P.S.Anthony Hopkins as Methusaleh is Delightful&Loves Berries
Aside from any other drama and near nervous breakdowns on the part of Russell Crowe,Sir Anthony Hopkins is delightful as the hoary old mystic who lives on top of a mountain like great mystic yogis do. He lends charm, practicality, humanity & humor to the proceedings. He is THE patriarch who really HAS seen it all and still has more than a few tricks up his sleeve. He is powerful. He reminded me of my own grandfather Bernando LaPallo who loves berries too…and especially blueberries.Eat more berries and you may live just as long as Methuseleh or maybe as long as Bernando.
p.p.s. *Wikipedia has this to say about Methusaleh. Extra-Biblical mentions:
Methuselah appears in two important Jewish works from the 3rd and 2nd centuries BC. In the Book of Enoch, Enoch (as the narrator) tells Methuselah of the coming worldwide flood and of the future Messianic kingdom.

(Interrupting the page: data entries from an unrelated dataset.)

-- B replaces A's six mutate-and-rescan find/strip passes by one left-to-right scan that stops at the
-- earliest cut token (objective: alternative single-pass decomposition); on the corner described at
-- D_trim_segment_py below, B cuts where A's comma-pass strip swallows an " and ".

-- ===== PORT A =====
def aStep (out : String) (token : String) : String :=
  let pos := PySem.Str.find (PySem.Str.lower out) token
  if pos ≠ -1 then PySem.Str.strip (PySem.Str.slice out none (some pos)) else out

def trim_segment_py (text : String) : String :=
  let cut_tokens : List String := [",", ", and ", " and ", ".", "?", "!"]
  let out := cut_tokens.foldl aStep (PySem.Str.strip text)
  PySem.Str.stripChars out " .,!?"

-- ===== PORT B =====
-- port of Source B's single scan: for i in range(len(s)): if s[i] in ",.?!" or low.startswith(" and ", i): break
def altScan : List Char → List Char → Nat → Nat
  | c :: srest, lowSuf, i =>
      if c = ',' ∨ c = '.' ∨ c = '?' ∨ c = '!' ∨ " and ".toList.isPrefixOf lowSuf then i
      else altScan srest (lowSuf.drop 1) (i + 1)
  | [], _, i => i

def trim_segment_py_alt (text : String) : String :=
  let s := PySem.Str.strip text
  let low := PySem.Str.lower s
  let m := altScan s.toList low.toList 0
  PySem.Str.stripChars (PySem.Str.strip (PySem.Str.slice s none (some (m : Int)))) " .,!?"

-- ===== PRECONDITION & SPEC =====
-- helpers for D_ (they only inspect the input): after a swallowed " and ", is the rest of the
-- lowered stripped text whitespace-only up to a comma?
def pvDAfter : List Char → Bool
  | [] => false
  | c :: r => if c = ',' then true else if PySem.Chars.isspace c then pvDAfter r else false

-- is the earliest cut token of the lowered stripped text an " and " that is followed only by
-- whitespace up to a comma?
def pvDFirst : List Char → Bool
  | [] => false
  | l :: rest =>
      if l = ',' ∨ l = '.' ∨ l = '?' ∨ l = '!' then false
      else if " and ".toList.isPrefixOf (l :: rest) then pvDAfter (rest.drop 4)
      else pvDFirst rest

-- On inputs whose stripped text's earliest cut token is a case-insensitive " and " that is followed
-- only by whitespace up to a comma, A's comma-pass strip erases that " and " before A searches for it,
-- so A returns the text up to the comma (ending in "and"), while B cuts at the " and " itself, which is
-- the intended earliest-cut-token behaviour.
def D_trim_segment_py (text : String) : Prop :=
  pvDFirst (PySem.Chars.lower (PySem.Chars.strip text.toList)) = true
instance (text : String) : Decidable (D_trim_segment_py text) := by
  unfold D_trim_segment_py; infer_instance

def Spec_trim_segment_py (text : String) (out : String) : Prop :=
  ¬ D_trim_segment_py text → out = trim_segment_py_alt text
instance (text : String) (out : String) : Decidable (Spec_trim_segment_py text out) := by
  unfold Spec_trim_segment_py; infer_instance

def pvDiffWitness_trim_segment_py : String := "x and  ,y"
def pvDiffWitnessOut_trim_segment_py : String × String := ("x and", "x")

-- ===== CLAIM (what is proved, stated in full; the proofs are below) =====
def Claim_unchanged_trim_segment_py : Prop :=
  ∀ (text : String), Dom_trim_segment_py text → Spec_trim_segment_py text (trim_segment_py text)
def Claim_changed_trim_segment_py : Prop :=
  Dom_trim_segment_py (pvDiffWitness_trim_segment_py) ∧
  D_trim_segment_py (pvDiffWitness_trim_segment_py) ∧
  trim_segment_py (pvDiffWitness_trim_segment_py) = pvDiffWitnessOut_trim_segment_py.1 ∧
  trim_segment_py_alt (pvDiffWitness_trim_segment_py) = pvDiffWitnessOut_trim_segment_py.2 ∧
  pvDiffWitnessOut_trim_segment_py.1 ≠ pvDiffWitnessOut_trim_segment_py.2
def Claim_exact_trim_segment_py : Prop :=
  ∀ (text : String), Dom_trim_segment_py text → D_trim_segment_py text →
    trim_segment_py text ≠ trim_segment_py_alt text

-- ===== LEMMAS AND PROOFS =====

-- the Chars-level shape of one pass of A's loop, and the "rstripped prefix" states it moves through
def stepC (tok : List Char) (u : List Char) : List Char :=
  let pos := PySem.Chars.find (PySem.Chars.lower u) tok
  if pos ≠ -1 then PySem.Chars.strip (u.take pos.toNat) else u

def pvU (s : List Char) (e : Nat) : List Char := PySem.Chars.rstrip (s.take e)

lemma pv_rstrip_append_ws (u : List Char) :
    ∃ w, u = PySem.Chars.rstrip u ++ w ∧ ∀ c ∈ w, PySem.Chars.isspace c = true := by
  refine ⟨(u.reverse.takeWhile PySem.Chars.isspace).reverse, ?_, ?_⟩
  · rw [PySem.Chars.rstrip, ← List.reverse_append, List.takeWhile_append_dropWhile,
      List.reverse_reverse]
  · intro c hc
    exact List.mem_takeWhile_imp (List.mem_reverse.mp hc)

lemma pv_rstrip_prefix (u : List Char) : PySem.Chars.rstrip u <+: u := by
  obtain ⟨w, hw, -⟩ := pv_rstrip_append_ws u
  exact ⟨w, hw.symm⟩

lemma pv_lt_length_rstrip {u : List Char} {j : Nat} {c : Char}
    (h : u[j]? = some c) (hc : PySem.Chars.isspace c = false) :
    j < (PySem.Chars.rstrip u).length := by
  obtain ⟨w, hw, hws⟩ := pv_rstrip_append_ws u
  by_contra hle
  push Not at hle
  rw [hw, List.getElem?_append_right (by omega)] at h
  have : c ∈ w := List.mem_of_getElem? h
  rw [hws c this] at hc; exact absurd hc (by simp)

lemma pv_prefix_take_eq {v u : List Char} (h : v <+: u) {k : Nat} (hk : k ≤ v.length) :
    v.take k = u.take k := by
  obtain ⟨w, rfl⟩ := h
  rw [List.take_append_of_le_length hk]

lemma pv_lstrip_of_prefix {v' v : List Char} (hp : v' <+: v)
    (h : PySem.Chars.lstrip v = v) : PySem.Chars.lstrip v' = v' := by
  unfold PySem.Chars.lstrip at *
  rw [List.dropWhile_eq_self_iff] at *
  intro hl
  rw [hp.getElem hl]
  exact h (lt_of_lt_of_le hl hp.length_le)

lemma pv_strip_take {u : List Char} (h : PySem.Chars.lstrip u = u) (k : Nat) :
    PySem.Chars.strip (u.take k) = PySem.Chars.rstrip (u.take k) := by
  unfold PySem.Chars.strip
  rw [pv_lstrip_of_prefix (List.take_prefix k u) h]

lemma pv_lstrip_idem (t : List Char) :
    PySem.Chars.lstrip (PySem.Chars.lstrip t) = PySem.Chars.lstrip t := by
  unfold PySem.Chars.lstrip
  exact List.dropWhile_idempotent ..

lemma pv_lstrip_strip (t : List Char) :
    PySem.Chars.lstrip (PySem.Chars.strip t) = PySem.Chars.strip t := by
  unfold PySem.Chars.strip
  exact pv_lstrip_of_prefix (pv_rstrip_prefix _) (pv_lstrip_idem t)

lemma pv_rstrip_strip (t : List Char) :
    PySem.Chars.rstrip (PySem.Chars.strip t) = PySem.Chars.strip t := by
  unfold PySem.Chars.strip PySem.Chars.rstrip
  rw [List.reverse_reverse, List.dropWhile_idempotent]

lemma pv_toNat_lowerChar_upper {c : Char} (h : PySem.Chars.isupper c = true) :
    (PySem.Chars.lowerChar c).toNat = c.toNat + 32 ∧ 65 ≤ c.toNat ∧ c.toNat ≤ 90 := by
  have hb : 65 ≤ c.toNat ∧ c.toNat ≤ 90 := by
    simp [PySem.Chars.isupper, Char.le_def, UInt32.le_iff_toNat_le] at h
    exact ⟨h.1, h.2⟩
  refine ⟨?_, hb.1, hb.2⟩
  have hv : (c.toNat + 32).isValidChar := by unfold Nat.isValidChar; omega
  simp [PySem.Chars.lowerChar, h, Char.toNat_ofNat, hv]

lemma pv_isspace_false_of_range {c : Char} (h1 : 33 ≤ c.toNat) (h2 : c.toNat ≤ 126) :
    PySem.Chars.isspace c = false := by
  simp [PySem.Chars.isspace]
  omega

lemma pv_isspace_lowerChar (c : Char) :
    PySem.Chars.isspace (PySem.Chars.lowerChar c) = PySem.Chars.isspace c := by
  by_cases h : PySem.Chars.isupper c = true
  · obtain ⟨h1, h2, h3⟩ := pv_toNat_lowerChar_upper h
    rw [pv_isspace_false_of_range (by omega) (by omega),
      pv_isspace_false_of_range (c := c) (by omega) (by omega)]
  · simp [PySem.Chars.lowerChar, h]

lemma pv_lowerChar_eq_low {c d : Char} (hd : d.toNat < 65) :
    PySem.Chars.lowerChar c = d ↔ c = d := by
  by_cases h : PySem.Chars.isupper c = true
  · obtain ⟨h1, h2, h3⟩ := pv_toNat_lowerChar_upper h
    constructor
    · intro he
      have := he ▸ h1
      omega
    · intro he
      subst he
      omega
  · simp [PySem.Chars.lowerChar, h]

lemma pv_lower_length (u : List Char) : (PySem.Chars.lower u).length = u.length := by
  simp [PySem.Chars.lower]

lemma pv_lower_getElem? (u : List Char) (j : Nat) :
    (PySem.Chars.lower u)[j]? = u[j]?.map PySem.Chars.lowerChar := by
  simp [PySem.Chars.lower]

lemma pv_lower_rstrip (u : List Char) :
    PySem.Chars.lower (PySem.Chars.rstrip u) = PySem.Chars.rstrip (PySem.Chars.lower u) := by
  have hfun : (fun c => PySem.Chars.isspace (PySem.Chars.lowerChar c)) = PySem.Chars.isspace :=
    funext pv_isspace_lowerChar
  simp only [PySem.Chars.rstrip, PySem.Chars.lower, ← List.map_reverse, List.dropWhile_map,
    Function.comp_def, hfun]

lemma pv_lower_take (u : List Char) (k : Nat) :
    PySem.Chars.lower (u.take k) = (PySem.Chars.lower u).take k := by
  simp [PySem.Chars.lower, List.map_take]

lemma pv_singleton_prefix_drop (c : Char) (v : List Char) (j : Nat) :
    [c] <+: v.drop j ↔ v[j]? = some c := by
  rw [← List.head?_drop]
  constructor
  · rintro ⟨w, hw⟩; rw [← hw]; rfl
  · intro h
    rcases hd : v.drop j with _ | ⟨a, w⟩
    · rw [hd] at h; simp at h
    · rw [hd] at h
      simp only [List.head?_cons, Option.some.injEq] at h
      exact ⟨w, by rw [h]; rfl⟩

lemma pv_prefix_drop_mono {v w sub : List Char} (h : v <+: w) {j : Nat}
    (hp : sub <+: v.drop j) : sub <+: w.drop j := hp.trans (h.drop j)

lemma pv_take_drop_prefix {w sub : List Char} {j L : Nat}
    (hp : sub <+: w.drop j) (hL : j + sub.length ≤ L) : sub <+: (w.take L).drop j := by
  rw [List.drop_take]
  obtain ⟨x, hx⟩ := hp
  refine ⟨x.take (L - j - sub.length), ?_⟩
  rw [← hx, List.take_append, List.take_of_length_le (l := sub) (by omega)]

lemma pv_find_eq_iff_first {v sub : List Char} {k : Nat}
    (h1 : sub <+: v.drop k) (h2 : ∀ i < k, ¬ sub <+: v.drop i) :
    PySem.Chars.find v sub = (k : Int) := by
  have hnn : 0 ≤ PySem.Chars.find v sub := by
    rw [PySem.Chars.find_nonneg_iff, ← PySem.Chars.isIn_iff_infix,
      ← PySem.Chars.exists_prefix_drop_iff_isIn]
    exact ⟨k, h1⟩
  obtain ⟨ho, hmin⟩ := PySem.Chars.find_spec hnn
  have h5 : (PySem.Chars.find v sub).toNat = k := by
    rcases lt_trichotomy (PySem.Chars.find v sub).toNat k with h | h | h
    · exact absurd ho (h2 _ h)
    · exact h
    · exact absurd h1 (hmin _ h)
  omega

lemma pv_drop_succ (l : List Char) (K : Nat) : l.tail.drop K = l.drop (K + 1) := by
  rw [← List.drop_one, List.drop_drop, Nat.add_comm]

lemma altScan_shift (s' : List Char) : ∀ (low' : List Char) (k : Nat),
    altScan s' low' k = k + altScan s' low' 0 := by
  induction s' with
  | nil => intro low' k; simp [altScan]
  | cons c srest ih =>
    intro low' k
    rw [altScan, altScan]
    split
    · simp
    · rw [ih _ (k+1), ih _ 1]
      omega

-- the stripped text has a cut token starting at index i
abbrev pvHitAt (s low : List Char) (i : Nat) : Prop :=
  s[i]? = some ',' ∨ s[i]? = some '.' ∨ s[i]? = some '?' ∨ s[i]? = some '!' ∨
    " and ".toList <+: low.drop i

def hitRel (s' low' : List Char) : Prop :=
  (∃ c, s'.head? = some c ∧ (c = ',' ∨ c = '.' ∨ c = '?' ∨ c = '!')) ∨ " and ".toList <+: low'

lemma altScan_spec (s' : List Char) : ∀ (low' : List Char),
    altScan s' low' 0 ≤ s'.length ∧
    (∀ j < altScan s' low' 0, ¬ hitRel (s'.drop j) (low'.drop j)) ∧
    (altScan s' low' 0 < s'.length →
      hitRel (s'.drop (altScan s' low' 0)) (low'.drop (altScan s' low' 0))) := by
  induction s' with
  | nil => intro low'; simp [altScan]
  | cons c srest ih =>
    intro low'
    rw [altScan]
    split
    · rename_i hc
      refine ⟨by simp, by omega, fun _ => ?_⟩
      simp only [List.drop_zero]
      rcases hc with h | h | h | h | h
      · exact Or.inl ⟨c, rfl, Or.inl h⟩
      · exact Or.inl ⟨c, rfl, Or.inr (Or.inl h)⟩
      · exact Or.inl ⟨c, rfl, Or.inr (Or.inr (Or.inl h))⟩
      · exact Or.inl ⟨c, rfl, Or.inr (Or.inr (Or.inr h))⟩
      · exact Or.inr (List.isPrefixOf_iff_prefix.mp h)
    · rename_i hc
      rw [altScan_shift, List.drop_one]
      obtain ⟨ih1, ih2, ih3⟩ := ih (low'.tail)
      have e0 : 0 + 1 + altScan srest low'.tail 0 = altScan srest low'.tail 0 + 1 := by omega
      rw [e0]
      refine ⟨by simp; omega, ?_, ?_⟩
      · intro j hj
        rcases j with _ | j
        · simp only [List.drop_zero]
          rintro (⟨d, hd, hpd⟩ | hpre)
          · simp only [List.head?_cons, Option.some.injEq] at hd
            subst hd
            tauto
          · exact hc (Or.inr (Or.inr (Or.inr (Or.inr (List.isPrefixOf_iff_prefix.mpr hpre)))))
        · have hh := ih2 j (by omega)
          rw [pv_drop_succ] at hh
          rw [List.drop_succ_cons]
          exact hh
      · intro hlt
        have hh := ih3 (by simp at hlt; omega)
        rw [pv_drop_succ] at hh
        rw [List.drop_succ_cons]
        exact hh

lemma pvHitAt_iff (s low : List Char) (i : Nat) :
    pvHitAt s low i ↔ hitRel (s.drop i) (low.drop i) := by
  unfold pvHitAt hitRel
  rw [← List.head?_drop]
  constructor
  · rintro (h | h | h | h | h)
    · exact Or.inl ⟨',', h, by tauto⟩
    · exact Or.inl ⟨'.', h, by tauto⟩
    · exact Or.inl ⟨'?', h, by tauto⟩
    · exact Or.inl ⟨'!', h, by tauto⟩
    · exact Or.inr h
  · rintro (⟨c, hc, hp⟩ | h)
    · rcases hp with rfl | rfl | rfl | rfl <;> tauto
    · tauto

lemma pvDAfter_pos : ∀ (v : List Char) (c : Nat), v[c]? = some ',' →
    (∀ j, j < c → ∀ x, v[j]? = some x → PySem.Chars.isspace x = true) →
    pvDAfter v = true := by
  intro v
  induction v with
  | nil => intro c hc _; simp at hc
  | cons a r ih =>
    intro c hc hws
    rcases c with _ | c
    · simp only [List.getElem?_cons_zero, Option.some_inj] at hc
      rw [pvDAfter, if_pos hc]
    · have ha := hws 0 (by omega) a rfl
      by_cases hca : a = ','
      · rw [pvDAfter, if_pos hca]
      · rw [pvDAfter, if_neg hca, if_pos ha]
        exact ih c (by simpa using hc)
          (fun j hj x hx => hws (j + 1) (by omega) x (by simpa using hx))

The Book of Jubilees names Methuselah’s mother and his wife – both are named Edna – and his daughter-in-law, Betenos, Lamech’s wife.
The 17th century midrashic Sefer haYashar (“Book of Jasher”) describes Methuselah with his grandson Noah attempting to persuade the people of the earth to return to godliness. All other very long-lived people died, and Methuselah was the only one of this class left. God planned to bring the flood after all the men who walked in the ways of the Lord had died (besides Noah and his family). Methuselah lived until the ark was built, but died before the flood, since God had promised he would not be killed with the unrighteous. The Sefer haYashar gives Methuselah’s age at death as 960 and does not synchronize his death with the flood.
The Sumerian king list mentions a character named Ubaratutu who seems almost identical to Methuselah. He was the son of Enmunderana the Sumerian Enoch, and king of Sumeria until the flood swept over the land. Although their ages are different their father and year of death remain the same.